1. A tank top that says “roll me in fairy dust and call me a unicorn.” Um, what? Is that a good thing? This isn’t off to a promising start.

2. Some gross-looking leggings that say “THIK AF” all around the waistband. We’re still not used to the idea that being called “thick” is a good thing, but these leggings are giving us more cheap AF vibes. Seriously, stick to Lululemon if you don’t want everyone at the gym to judge you.
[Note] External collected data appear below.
-- pv_equiv track=rewrite | github.com/dddjjjbbb/Kolium | src/kolium/parser.py | _normalised_lines
-- ===== SOURCE A (Python) =====
-- def _normalised_lines(text: str) -> list[str]:
--     """Join multi-line highlights into single lines.
--
--     KOReader can export highlights that span multiple lines. A highlight
--     opens with * on one line and closes with * on a later line. These
--     need joining before line-by-line extraction can see them.
--     """
--     result: list[str] = []
--     buffer: list[str] = []
--
--     for line in text.splitlines():
--         stripped = line.strip()
--
--         if buffer:
--             buffer.append(stripped)
--             if stripped.endswith("*"):
--                 result.append(" ".join(buffer))
--                 buffer = []
--         elif stripped.startswith("*") and not stripped.endswith("*") and len(stripped) > 1:
--             buffer.append(stripped)
--         else:
--             result.append(line)
--
--     # Unclosed highlight — append lines as-is rather than losing them
--     result.extend(buffer)
--     return result
-- ===== SOURCE B (Python) =====
-- def _normalised_lines(text: str) -> list[str]:
--     """Join multi-line highlights into single lines (index + inner scan)."""
--     lines = text.splitlines()
--     n = len(lines)
--     result: list[str] = []
--     i = 0
--     while i < n:
--         s = lines[i].strip()
--         if s.startswith("*") and not s.endswith("*") and len(s) > 1:
--             block = [s]
--             j = i + 1
--             while j < n:
--                 t = lines[j].strip()
--                 block.append(t)
--                 if t.endswith("*"):
--                     break
--                 j += 1
--             if j < n:
--                 result.append(" ".join(block))
--                 i = j + 1
--             else:
--                 result.extend(block)
--                 i = n
--         else:
--             result.append(lines[i])
--             i += 1
--     return result
-- ===== Notes on version B (the rewrite author's own statement) =====
-- stated objective: alternative
-- what changed: Replaces A's flag-driven accumulator (a pending-buffer carried through one fold) by an explicit index loop with an inner scan that gathers a whole highlight block at once and jumps past it.
import Mathlib
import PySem

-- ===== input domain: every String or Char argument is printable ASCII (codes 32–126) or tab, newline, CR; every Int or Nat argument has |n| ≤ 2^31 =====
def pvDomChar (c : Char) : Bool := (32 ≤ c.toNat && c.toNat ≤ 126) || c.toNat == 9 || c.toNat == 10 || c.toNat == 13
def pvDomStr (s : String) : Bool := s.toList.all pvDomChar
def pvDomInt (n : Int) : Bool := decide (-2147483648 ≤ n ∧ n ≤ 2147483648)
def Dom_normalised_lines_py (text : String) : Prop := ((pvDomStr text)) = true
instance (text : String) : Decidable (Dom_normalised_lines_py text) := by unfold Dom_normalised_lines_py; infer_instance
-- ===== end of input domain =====

-- B replaces A's flag-driven buffer fold by an index loop with an inner block scan; same cost, alternative decomposition.

-- ===== PORT A =====
-- one loop iteration of A: state = (result, buffer)
def pvStepA (st : List String × List String) (line : String) : List String × List String :=
  let stripped := PySem.Str.strip line
  if st.2 ≠ [] then
    let buffer := st.2 ++ [stripped]
    if PySem.Str.endswith stripped "*" then (st.1 ++ [PySem.Str.join " " buffer], [])
    else (st.1, buffer)
  else if PySem.Str.startswith stripped "*" && !PySem.Str.endswith stripped "*"
          && decide (1 < PySem.Str.len stripped) then
    (st.1, st.2 ++ [stripped])
  else (st.1 ++ [line], st.2)

def normalised_lines_py (text : String) : List String :=
  let st := (PySem.Str.splitlines text).foldl pvStepA ([], [])
  st.1 ++ st.2

-- ===== PORT B =====
-- inner while-loop of B: collect stripped lines into the block, stop at a line ending in "*";
-- Sum.inl (block, rest) = closing line found (j < n), Sum.inr block = ran off the end.
def pvScanBlock (acc : List String) : List String → (List String × List String) ⊕ List String
  | [] => Sum.inr acc
  | l :: rest =>
      let t := PySem.Str.strip l
      if PySem.Str.endswith t "*" then Sum.inl (acc ++ [t], rest)
      else pvScanBlock (acc ++ [t]) rest

theorem pvScanBlock_len (lines : List String) : ∀ (acc b r : List String),
    pvScanBlock acc lines = Sum.inl (b, r) → r.length < lines.length := by
  induction lines with
  | nil => intro acc b r h; simp [pvScanBlock] at h
  | cons l rest ih =>
      intro acc b r h
      simp only [pvScanBlock] at h
      split at h
      · cases h; simp
      · exact Nat.lt_trans (ih _ _ _ h) (by simp)

-- outer while-loop of B over the remaining lines
def pvGoB : List String → List String
  | [] => []
  | l :: rest =>
      let s := PySem.Str.strip l
      if PySem.Str.startswith s "*" && !PySem.Str.endswith s "*"
          && decide (1 < PySem.Str.len s) then
        match h : pvScanBlock [s] rest with
        | Sum.inl (block, rest') => PySem.Str.join " " block :: pvGoB rest'
        | Sum.inr block => block
      else l :: pvGoB rest
  termination_by lines => lines.length
  decreasing_by
  · exact Nat.lt_trans (pvScanBlock_len _ _ _ _ h) (by simp)
  · simp

def normalised_lines_py_alt (text : String) : List String :=
  pvGoB (PySem.Str.splitlines text)

-- ===== PRECONDITION & SPEC =====
def Spec_normalised_lines_py (text : String) (out : List String) : Prop := out = normalised_lines_py_alt text
instance (text : String) (out : List String) : Decidable (Spec_normalised_lines_py text out) := by unfold Spec_normalised_lines_py; infer_instance

-- ===== CLAIM (what is proved, stated in full; the proofs are below) =====
def Claim_equal_normalised_lines_py : Prop := ∀ (text : String), Dom_normalised_lines_py text → Spec_normalised_lines_py text (normalised_lines_py text)

-- ===== LEMMAS AND PROOFS =====

def pvAFold (st : List String × List String) (lines : List String) : List String :=
  let st' := lines.foldl pvStepA st
  st'.1 ++ st'.2

-- A's fold with a nonempty buffer behaves like B's inner scan
theorem pvAFold_buf (lines : List String) : ∀ (res buf : List String), buf ≠ [] →
    pvAFold (res, buf) lines =
      (match pvScanBlock buf lines with
       | Sum.inl (b, rest) => pvAFold (res ++ [PySem.Str.join " " b], []) rest
       | Sum.inr b => res ++ b) := by
  induction lines with
  | nil => intro res buf h; simp [pvAFold, pvScanBlock]
  | cons l rest ih =>
      intro res buf h
      simp only [pvAFold, List.foldl_cons, pvScanBlock, pvStepA, h, if_pos, ne_eq,
        not_false_iff]
      by_cases he : PySem.Str.endswith (PySem.Str.strip l) "*" = true
      · rw [if_pos he, if_pos he]
      · rw [if_neg he, if_neg he]
        exact ih res (buf ++ [PySem.Str.strip l]) (by simp)

-- A's fold with an empty buffer computes B's outer loop
theorem pvAFold_nil (lines : List String) : ∀ (res : List String),
    pvAFold (res, []) lines = res ++ pvGoB lines := by
  induction hn : lines.length using Nat.strong_induction_on generalizing lines with
  | _ n ih =>
    intro res
    match lines with
    | [] => simp [pvAFold, pvGoB]
    | l :: rest =>
      rw [pvGoB]
      simp only [pvAFold, List.foldl_cons, pvStepA]
      by_cases hc : (PySem.Str.startswith (PySem.Str.strip l) "*"
          && !PySem.Str.endswith (PySem.Str.strip l) "*"
          && decide (1 < PySem.Str.len (PySem.Str.strip l))) = true
      · simp only [hc, ne_eq, not_true_eq_false, if_true, if_neg, not_false_iff]
        have hbuf : pvAFold (res, [PySem.Str.strip l]) rest =
            (match pvScanBlock [PySem.Str.strip l] rest with
             | Sum.inl (b, rest') => pvAFold (res ++ [PySem.Str.join " " b], []) rest'
             | Sum.inr b => res ++ b) := pvAFold_buf rest res _ (by simp)
        show pvAFold (res, [PySem.Str.strip l]) rest = _
        rw [hbuf]
        match hscan : pvScanBlock [PySem.Str.strip l] rest with
        | Sum.inl (b, rest') =>
            simp only []
            have hlen : rest'.length < n := by
              subst hn
              exact Nat.lt_trans (pvScanBlock_len _ _ _ _ hscan) (by simp)
            rw [ih rest'.length hlen rest' rfl (res ++ [PySem.Str.join " " b])]
            simp
        | Sum.inr b => simp
      · simp only [hc, ne_eq, not_true_eq_false, if_neg, Bool.false_eq_true, not_false_iff]
        show pvAFold (res ++ [l], []) rest = _
        have hlen : rest.length < n := by subst hn; simp
        rw [ih rest.length hlen rest rfl (res ++ [l])]
        simp

-- ===== VERDICT (by name: the statement is the Claim_ definition above) =====
theorem normalised_lines_py_spec : Claim_equal_normalised_lines_py := by
  intro text _
  show normalised_lines_py text = normalised_lines_py_alt text
  unfold normalised_lines_py normalised_lines_py_alt
  exact pvAFold_nil (PySem.Str.splitlines text) []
3. A koozie that says “Thirsty AF,” because nothing says that you’re a responsible mom like a koozie! Someone clearly just told JWoww about the whole “AF” thing for the first time, because she’s very into it. I guess it’s hard to keep up with the trends when you have to raise two kids and gym, tan, laundry.

JWoww

4. JWoww brand bronzer. If there’s one thing Jenni has that we actually might be jealous of, it’s that elusive tan. Normally we’re very iffy about buying cosmetics made by someone who is most famous for showing their fake boobs on a reality TV show, but we’d try this.

5. Orange creamsicle scented sunscreen. This sounds gross. Fucking ew. We don’t want to smell like a creamsicle, thanks anyway though!

So, is the box worth it? If you love tacky shit and not acting your age, sure, go for it. Otherwise, save the 50 bucks and forget you ever saw that tank top.